Goal of the exercise
Copy all lines containing the string "toList" from the records below.

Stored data
-- pv_equiv track=rewrite | github.com/uhlmanngroup/MorphoDynamicsPipe | scripts/useful_functions.py | get_list_from_string
-- ===== SOURCE A (Python) =====
-- def get_list_from_string(mystring, variable, delimiter):
--     #chooses the list in a string that is separated by a delimiter and ended by next dot slash or underscore
--     i_start = mystring.find(variable) + len(variable) + 1
--     mystring_afterstart = mystring[i_start:]
--
--     list_of_possible_stop_char = ['.', '/', '_']
--     dist_of_next_chars = []
--     for each in list_of_possible_stop_char:
--         if each in mystring_afterstart:
--             dist_of_next_chars.append(mystring_afterstart.find(each))
--
--     if len(dist_of_next_chars) != 0:
--         i_end = min(dist_of_next_chars) + i_start
--         liststring = mystring[i_start:i_end]
--     elif len(dist_of_next_chars) == 0:
--         liststring = mystring[i_start:]
--
--     return liststring.split(delimiter)
-- ===== SOURCE B (Python) =====
-- def get_list_from_string(mystring, variable, delimiter):
--     # B: same i_start arithmetic, then ONE left-to-right scan that stops at the
--     # first '.', '/' or '_' instead of three .find() calls and a min().
--     i_start = mystring.find(variable) + len(variable) + 1
--     liststring = ''
--     for ch in mystring[i_start:]:
--         if ch in './_':
--             break
--         liststring += ch
--     return liststring.split(delimiter)
-- ===== Notes on version B (the rewrite author's own statement) =====
-- stated objective: simpler
-- what changed: Replaces the three per-stop-char find() calls, the list of distances and the min()/branching on it by a single left-to-right scan that accumulates characters until the first '.', '/' or '_'.
import Mathlib
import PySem

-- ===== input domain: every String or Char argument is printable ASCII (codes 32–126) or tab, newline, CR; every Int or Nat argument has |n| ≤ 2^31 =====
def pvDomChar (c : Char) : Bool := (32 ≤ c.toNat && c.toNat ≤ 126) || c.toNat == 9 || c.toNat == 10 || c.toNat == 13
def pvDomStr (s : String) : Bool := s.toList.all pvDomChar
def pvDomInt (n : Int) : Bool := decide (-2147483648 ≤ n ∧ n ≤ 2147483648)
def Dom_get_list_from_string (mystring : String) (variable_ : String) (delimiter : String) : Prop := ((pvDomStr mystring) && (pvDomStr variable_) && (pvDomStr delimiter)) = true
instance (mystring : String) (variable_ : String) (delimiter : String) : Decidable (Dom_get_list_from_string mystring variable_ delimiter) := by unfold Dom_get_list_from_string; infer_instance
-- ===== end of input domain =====

-- B replaces A's three find()-then-min passes over the tail by one scan that stops at the
-- first '.', '/' or '_' (objective: simpler, same result).

-- ===== PORT A =====
def get_list_from_string (mystring : String) (variable_ : String) (delimiter : String) : List String :=
  let s := mystring.toList
  let i_start : Int := PySem.Chars.find s variable_.toList + (variable_.toList.length : Int) + 1
  let mystring_afterstart := PySem.List.slice s (some i_start) none
  let dists := List.foldl
    (fun acc each => if PySem.Chars.isIn [each] mystring_afterstart
                     then acc ++ [PySem.Chars.find mystring_afterstart [each]] else acc)
    [] ['.', '/', '_']
  let liststring := if dists.length ≠ 0
    then PySem.List.slice s (some i_start) (some (PySem.List.minD dists id 0 + i_start))
    else PySem.List.slice s (some i_start) none
  ((PySem.Chars.split? liststring delimiter.toList).getD []).map (fun cs => String.ofList cs)

-- ===== PORT B =====
-- the for-loop of Source B: accumulate characters until the first stop char, then break
def scanStop : List Char → List Char
  | [] => []
  | c :: rest => if c = '.' ∨ c = '/' ∨ c = '_' then [] else c :: scanStop rest

def get_list_from_string_alt (mystring : String) (variable_ : String) (delimiter : String) : List String :=
  let i_start : Int := PySem.Chars.find mystring.toList variable_.toList + (variable_.toList.length : Int) + 1
  let liststring := scanStop (PySem.List.slice mystring.toList (some i_start) none)
  ((PySem.Chars.split? liststring delimiter.toList).getD []).map (fun cs => String.ofList cs)

-- ===== PRECONDITION & SPEC =====
-- Pre_ excludes only the empty delimiter, on which A's str.split raises ValueError.
def Pre_get_list_from_string (mystring : String) (variable_ : String) (delimiter : String) : Prop :=
  delimiter ≠ ""
instance (mystring : String) (variable_ : String) (delimiter : String) : Decidable (Pre_get_list_from_string mystring variable_ delimiter) := by unfold Pre_get_list_from_string; infer_instance
def pvWitness_get_list_from_string : String × String × String := ("abc_var=1,2.txt", "var", ",")

def Spec_get_list_from_string (mystring : String) (variable_ : String) (delimiter : String) (out : List String) : Prop := out = get_list_from_string_alt mystring variable_ delimiter
instance (mystring : String) (variable_ : String) (delimiter : String) (out : List String) : Decidable (Spec_get_list_from_string mystring variable_ delimiter out) := by unfold Spec_get_list_from_string; infer_instance

-- ===== CLAIM (what is proved, stated in full; the proofs are below) =====
def Claim_equal_get_list_from_string : Prop := ∀ (mystring : String) (variable_ : String) (delimiter : String), Dom_get_list_from_string mystring variable_ delimiter → Pre_get_list_from_string mystring variable_ delimiter → Spec_get_list_from_string mystring variable_ delimiter (get_list_from_string mystring variable_ delimiter)

-- ===== LEMMAS AND PROOFS =====

def isStop (c : Char) : Bool := c == '.' || c == '/' || c == '_'

theorem scanStop_eq_take_findIdx (t : List Char) :
    scanStop t = t.take (t.findIdx isStop) := by
  induction t with
  | nil => rfl
  | cons c rest ih =>
    rw [scanStop, List.findIdx_cons]
    by_cases h : isStop c = true
    · have hc : c = '.' ∨ c = '/' ∨ c = '_' := by
        simp [isStop] at h; tauto
      simp [hc, h]
    · have hc : ¬ (c = '.' ∨ c = '/' ∨ c = '_') := by
        simp [isStop] at h; tauto
      simp [hc, h, ih]

theorem singleton_prefix_drop {l : List Char} {c : Char} {i : Nat} (h : i < l.length)
    (hc : l[i] = c) : [c] <+: List.drop i l := by
  have h2 := List.getElem_cons_drop (as := l) (i := i) h
  rw [hc] at h2; rw [← h2]; simp

theorem singleton_prefix_drop_elim {l : List Char} {c : Char} {i : Nat}
    (hp : [c] <+: List.drop i l) : i < l.length ∧ l[i]? = some c := by
  by_cases h : i < l.length
  · have h2 := List.getElem_cons_drop (as := l) (i := i) h
    rw [← h2] at hp
    obtain ⟨u, hu⟩ := hp
    rw [List.singleton_append] at hu
    injection hu with h1 _
    exact ⟨h, by simp [h, h1]⟩
  · exfalso
    rw [List.drop_eq_nil_of_le (by omega)] at hp
    obtain ⟨u, hu⟩ := hp
    simp at hu

theorem isIn_singleton_iff (c : Char) (t : List Char) :
    PySem.Chars.isIn [c] t = true ↔ c ∈ t := by
  rw [PySem.Chars.isIn_iff_infix]
  constructor
  · intro ⟨l1, l2, h⟩
    rw [← h]; simp
  · intro hc
    obtain ⟨l1, l2, rfl⟩ := List.append_of_mem hc
    exact ⟨l1, l2, by simp⟩

-- c occurs in t: find t [c] is exactly the first index of c
theorem find_singleton_of_mem {t : List Char} {c : Char} (hc : c ∈ t) :
    0 ≤ PySem.Chars.find t [c] ∧
    (PySem.Chars.find t [c]).toNat < t.length ∧
    t[(PySem.Chars.find t [c]).toNat]? = some c ∧
    ∀ i < (PySem.Chars.find t [c]).toNat, t[i]? ≠ some c := by
  have hinf : [c] <:+: t := by
    obtain ⟨l1, l2, rfl⟩ := List.append_of_mem hc
    exact ⟨l1, l2, by simp⟩
  have h0 : 0 ≤ PySem.Chars.find t [c] := (PySem.Chars.find_nonneg_iff t [c]).mpr hinf
  obtain ⟨hpre, hmin⟩ := PySem.Chars.find_spec h0
  obtain ⟨hlt, hget⟩ := singleton_prefix_drop_elim hpre
  refine ⟨h0, hlt, hget, ?_⟩
  intro i hi hcontra
  have hil : i < t.length := Nat.lt_trans hi hlt
  have hti : t[i] = c := by simpa [List.getElem?_eq_getElem hil] using hcontra
  exact hmin i hi (singleton_prefix_drop hil hti)

-- for a stop char stops-list membership is isStop
theorem mem_stops_iff (c : Char) : c ∈ ['.', '/', '_'] ↔ isStop c = true := by
  simp [isStop]; tauto

-- the min-of-finds selection on a tail t equals the single scan
theorem core_eq (t : List Char) :
    (if (List.map (fun each => PySem.Chars.find t [each])
          (List.filter (fun each => PySem.Chars.isIn [each] t) ['.', '/', '_'])).length ≠ 0
     then List.take (PySem.List.minD (List.map (fun each => PySem.Chars.find t [each])
          (List.filter (fun each => PySem.Chars.isIn [each] t) ['.', '/', '_'])) id 0).toNat t
     else t) = scanStop t := by
  rw [scanStop_eq_take_findIdx]
  set dists := List.map (fun each => PySem.Chars.find t [each])
      (List.filter (fun each => PySem.Chars.isIn [each] t) ['.', '/', '_']) with hd
  by_cases hex : ∃ c ∈ t, isStop c = true
  · -- some stop char occurs at index k = findIdx isStop t
    have hk : List.findIdx isStop t < t.length := List.findIdx_lt_length.mpr hex
    set k := List.findIdx isStop t with hkdef
    have hkstop : isStop t[k] = true := List.findIdx_getElem (w := hk)
    have hct : t[k] ∈ t := List.getElem_mem hk
    -- every distance is ≥ k
    have hall : ∀ d ∈ dists, (k : Int) ≤ d := by
      intro d hdm
      rw [hd] at hdm
      obtain ⟨e, heF, rfl⟩ := List.mem_map.mp hdm
      have heIn := (List.mem_filter.mp heF).2
      have heStop : isStop e = true := (mem_stops_iff e).mp (List.mem_filter.mp heF).1
      have heT : e ∈ t := (isIn_singleton_iff e t).mp heIn
      obtain ⟨h0f, hlt, hget, _⟩ := find_singleton_of_mem heT
      have hje : t[(PySem.Chars.find t [e]).toNat] = e := by
        have := List.getElem?_eq_getElem hlt
        rw [this] at hget; injection hget
      have : ¬ (PySem.Chars.find t [e]).toNat < k := by
        intro hlt2
        have hfalse : isStop (t[(PySem.Chars.find t [e]).toNat]'hlt) = false :=
          List.not_of_lt_findIdx (p := isStop) (xs := t) hlt2
        rw [hje] at hfalse
        rw [hfalse] at heStop; exact Bool.noConfusion heStop
      omega
    -- k itself is a distance (for the stop char at index k)
    have hkin : (k : Int) ∈ dists := by
      rw [hd]
      refine List.mem_map.mpr ⟨t[k], List.mem_filter.mpr
        ⟨(mem_stops_iff _).mpr hkstop, (isIn_singleton_iff _ t).mpr hct⟩, ?_⟩
      obtain ⟨h0f, hlt, hget, hmin⟩ := find_singleton_of_mem hct
      have hje : t[(PySem.Chars.find t [t[k]]).toNat] = t[k] := by
        have := List.getElem?_eq_getElem hlt
        rw [this] at hget; injection hget
      have h1 : ¬ (PySem.Chars.find t [t[k]]).toNat < k := by
        intro hlt2
        have hfalse : isStop (t[(PySem.Chars.find t [t[k]]).toNat]'hlt) = false :=
          List.not_of_lt_findIdx (p := isStop) (xs := t) hlt2
        rw [hje] at hfalse
        rw [hfalse] at hkstop; exact Bool.noConfusion hkstop
      have h2 : ¬ k < (PySem.Chars.find t [t[k]]).toNat := by
        intro hlt2
        exact hmin k hlt2 (List.getElem?_eq_getElem hk)
      omega
    have hne : dists ≠ [] := List.ne_nil_of_mem hkin
    rw [if_pos (Nat.pos_iff_ne_zero.mp (List.length_pos_of_ne_nil hne))]
    have hm : PySem.List.min? dists id = some (PySem.List.minD dists id 0) :=
      PySem.List.min?_eq_some_minD dists id 0 hne
    have hle : PySem.List.minD dists id 0 ≤ (k : Int) := by
      have := PySem.List.min?_isMin hm (k : Int) hkin
      simpa using this
    have hge : (k : Int) ≤ PySem.List.minD dists id 0 :=
      hall _ (PySem.List.min?_mem hm)
    have : PySem.List.minD dists id 0 = (k : Int) := le_antisymm hle hge
    rw [this]
    simp
  · -- no stop char in t
    have hfil : List.filter (fun each => PySem.Chars.isIn [each] t) ['.', '/', '_'] = [] := by
      rw [List.filter_eq_nil_iff]
      intro e he hin
      exact hex ⟨e, (isIn_singleton_iff e t).mp hin, (mem_stops_iff e).mp he⟩
    rw [hd, hfil]
    have hki : List.findIdx isStop t = t.length := by
      rw [List.findIdx_eq_length]
      intro x hx
      by_contra hb
      exact hex ⟨x, hx, by revert hb; cases isStop x <;> simp⟩
    rw [hki]
    simp
-- after rewriting the slices, the whole selection on s from i_start equals the scan of the tail
theorem core_final (s : List Char) (i_start : Int) (h0 : 0 ≤ i_start) :
    (if (List.foldl
          (fun acc each => if PySem.Chars.isIn [each] (PySem.List.slice s (some i_start) none)
                           then acc ++ [PySem.Chars.find (PySem.List.slice s (some i_start) none) [each]] else acc)
          [] ['.', '/', '_']).length ≠ 0
     then PySem.List.slice s (some i_start)
            (some (PySem.List.minD (List.foldl
              (fun acc each => if PySem.Chars.isIn [each] (PySem.List.slice s (some i_start) none)
                               then acc ++ [PySem.Chars.find (PySem.List.slice s (some i_start) none) [each]] else acc)
              [] ['.', '/', '_']) id 0 + i_start))
     else PySem.List.slice s (some i_start) none) =
    scanStop (PySem.List.slice s (some i_start) none) := by
  have hs : PySem.List.slice s (some i_start) none = List.drop i_start.toNat s :=
    PySem.List.slice_from s h0
  rw [hs]
  set t := List.drop i_start.toNat s with htdef
  rw [PySem.List.foldl_append_if (fun each => PySem.Chars.isIn [each] t)
      (fun each => PySem.Chars.find t [each]) ['.', '/', '_'] []]
  rw [List.nil_append]
  set dists := List.map (fun each => PySem.Chars.find t [each])
      (List.filter (fun each => PySem.Chars.isIn [each] t) ['.', '/', '_']) with hd
  have hcore := core_eq t
  rw [← hd] at hcore
  by_cases hne : dists.length ≠ 0
  · rw [if_pos hne] at hcore ⊢
    -- the minimum is a find of a present char, hence nonnegative
    have hm : PySem.List.min? dists id = some (PySem.List.minD dists id 0) :=
      PySem.List.min?_eq_some_minD dists id 0 (by
        intro h; rw [h] at hne; exact hne rfl)
    have hmem := PySem.List.min?_mem hm
    rw [hd] at hmem
    obtain ⟨e, heF, hme⟩ := List.mem_map.mp hmem
    have heT : e ∈ t := (isIn_singleton_iff e t).mp (List.mem_filter.mp heF).2
    have hm0 : 0 ≤ PySem.List.minD dists id 0 := by
      rw [← hme]; exact (find_singleton_of_mem heT).1
    -- slice arithmetic: s[i : m+i] = (drop i s).take m for 0 ≤ i, 0 ≤ m
    have hia : i_start = ((i_start.toNat : Nat) : Int) := (Int.toNat_of_nonneg h0).symm
    have hmb : PySem.List.minD dists id 0 + i_start
        = (((PySem.List.minD dists id 0).toNat + i_start.toNat : Nat) : Int) := by
      push_cast; omega
    rw [hmb, hia, PySem.List.slice_natCast]
    simp only [Int.toNat_natCast, Nat.add_sub_cancel]
    exact hcore
  · rw [if_neg hne] at hcore ⊢
    exact hcore

-- ===== VERDICT (by name: the statement is the Claim_ definition above) =====
theorem get_list_from_string_spec : Claim_equal_get_list_from_string := by
  intro mystring variable_ delimiter _ _
  unfold Spec_get_list_from_string
  simp only [get_list_from_string, get_list_from_string_alt]
  have h0 : 0 ≤ PySem.Chars.find mystring.toList variable_.toList + (variable_.toList.length : Int) + 1 := by
    have := PySem.Chars.neg_one_le_find mystring.toList variable_.toList
    omega
  rw [core_final mystring.toList _ h0]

Answer section
def pvDomStr (s : String) : Bool := s.toList.all pvDomChar
  let s := mystring.toList
  let i_start : Int := PySem.Chars.find s variable_.toList + (variable_.toList.length : Int) + 1
  ((PySem.Chars.split? liststring delimiter.toList).getD []).map (fun cs => String.ofList cs)
  let i_start : Int := PySem.Chars.find mystring.toList variable_.toList + (variable_.toList.length : Int) + 1
  let liststring := scanStop (PySem.List.slice mystring.toList (some i_start) none)
  ((PySem.Chars.split? liststring delimiter.toList).getD []).map (fun cs => String.ofList cs)
  have h0 : 0 ≤ PySem.Chars.find mystring.toList variable_.toList + (variable_.toList.length : Int) + 1 := by
    have := PySem.Chars.neg_one_le_find mystring.toList variable_.toList
  rw [core_final mystring.toList _ h0]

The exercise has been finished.